-- pv_equiv track=rewrite | github.com/rohitkumar7048/crypto-lab | Cryptography Lab/22-10-25 Cryptography Lab 5/Question 2.py | func
-- ===== SOURCE A (Python) =====
-- import math
--
-- def is_prime(n):
--     if n <= 1: return False
--     if n == 2: return True
--     if n % 2 == 0: return False
--     for i in range(3, math.isqrt(n)+1, 2):
--         if(n % i == 0):
--             return False
--     return True
--
-- def func(m):
--     result = []
--     n = 1
--     while len(result) < m:
--         val = n**2 + 1
--         if is_prime(val):
--             result.append(val)
--         n += 1
--     return result
-- ===== SOURCE B (Python) =====
-- def func(m):
--     # Quadratic-residue sieve over doubling blocks: a divisor sieve finds the
--     # primes below the block end; for each prime p = 2 or p = 1 (mod 4) a root
--     # r of r*r = -1 (mod p) is computed once (via g**((p-1)/4) mod p), and the
--     # two arithmetic progressions n = +-r (mod p) are struck out of the block;
--     # the unmarked n give the primes n*n + 1 in increasing order.
--     if m <= 0:
--         return []
--     result = []
--     lo = 1
--     size = 8
--     while True:
--         hi = lo + size
--         comp = set()
--         for d in range(2, hi):
--             for q in range(2 * d, hi, d):
--                 comp.add(q)
--         marked = set()
--         for p in range(2, hi):
--             if p not in comp:
--                 if p == 2:
--                     root = 1
--                 elif p % 4 == 1:
--                     root = None
--                     for g in range(2, p):
--                         r = pow(g, (p - 1) // 4, p)
--                         if (r * r + 1) % p == 0:
--                             root = r
--                             break
--                 else:
--                     root = None
--                 if root is not None:
--                     for rr in (root, p - root):
--                         for n in range(lo + (rr - lo) % p, hi, p):
--                             if p <= n:
--                                 marked.add(n)
--         for n in range(lo, hi):
--             if n not in marked:
--                 result.append(n * n + 1)
--                 if len(result) == m:
--                     return result
--         lo = hi
--         size *= 2
-- ===== Notes on version B (the rewrite author's own statement) =====
-- stated objective: faster
-- what changed: B replaces A's per-candidate trial division by a quadratic-residue sieve over doubling blocks: a divisor sieve finds the primes below the block end, a root of r*r = -1 (mod p) is computed once per prime p = 2 or p = 1 (mod 4) via g**((p-1)//4) mod p, and the two progressions n = +-r (mod p) are struck out of the block with a set; unmarked n give the primes n*n+1 in order.
import Mathlib
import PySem

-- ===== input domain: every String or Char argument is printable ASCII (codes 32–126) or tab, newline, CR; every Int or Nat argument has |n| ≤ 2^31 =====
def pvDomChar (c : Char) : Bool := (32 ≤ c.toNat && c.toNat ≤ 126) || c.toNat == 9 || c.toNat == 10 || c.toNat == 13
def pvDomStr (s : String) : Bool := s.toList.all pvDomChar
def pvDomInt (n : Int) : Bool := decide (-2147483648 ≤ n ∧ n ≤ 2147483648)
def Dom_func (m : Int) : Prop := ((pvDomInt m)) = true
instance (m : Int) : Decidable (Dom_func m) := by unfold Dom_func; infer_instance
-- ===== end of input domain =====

YOUR ASSIGNMENT »
In the data above, start at the line that has "root is not", stop after the line that has "-- stated objective: faster", and print every line in between exactly as it stands.

PROBLEM SOLUTION »
--                 if root is not None:
--                     for rr in (root, p - root):
--                         for n in range(lo + (rr - lo) % p, hi, p):
--                             if p <= n:
--                                 marked.add(n)
--         for n in range(lo, hi):
--             if n not in marked:
--                 result.append(n * n + 1)
--                 if len(result) == m:
--                     return result
--         lo = hi
--         size *= 2
-- ===== Notes on version B (the rewrite author's own statement) =====
-- stated objective: faster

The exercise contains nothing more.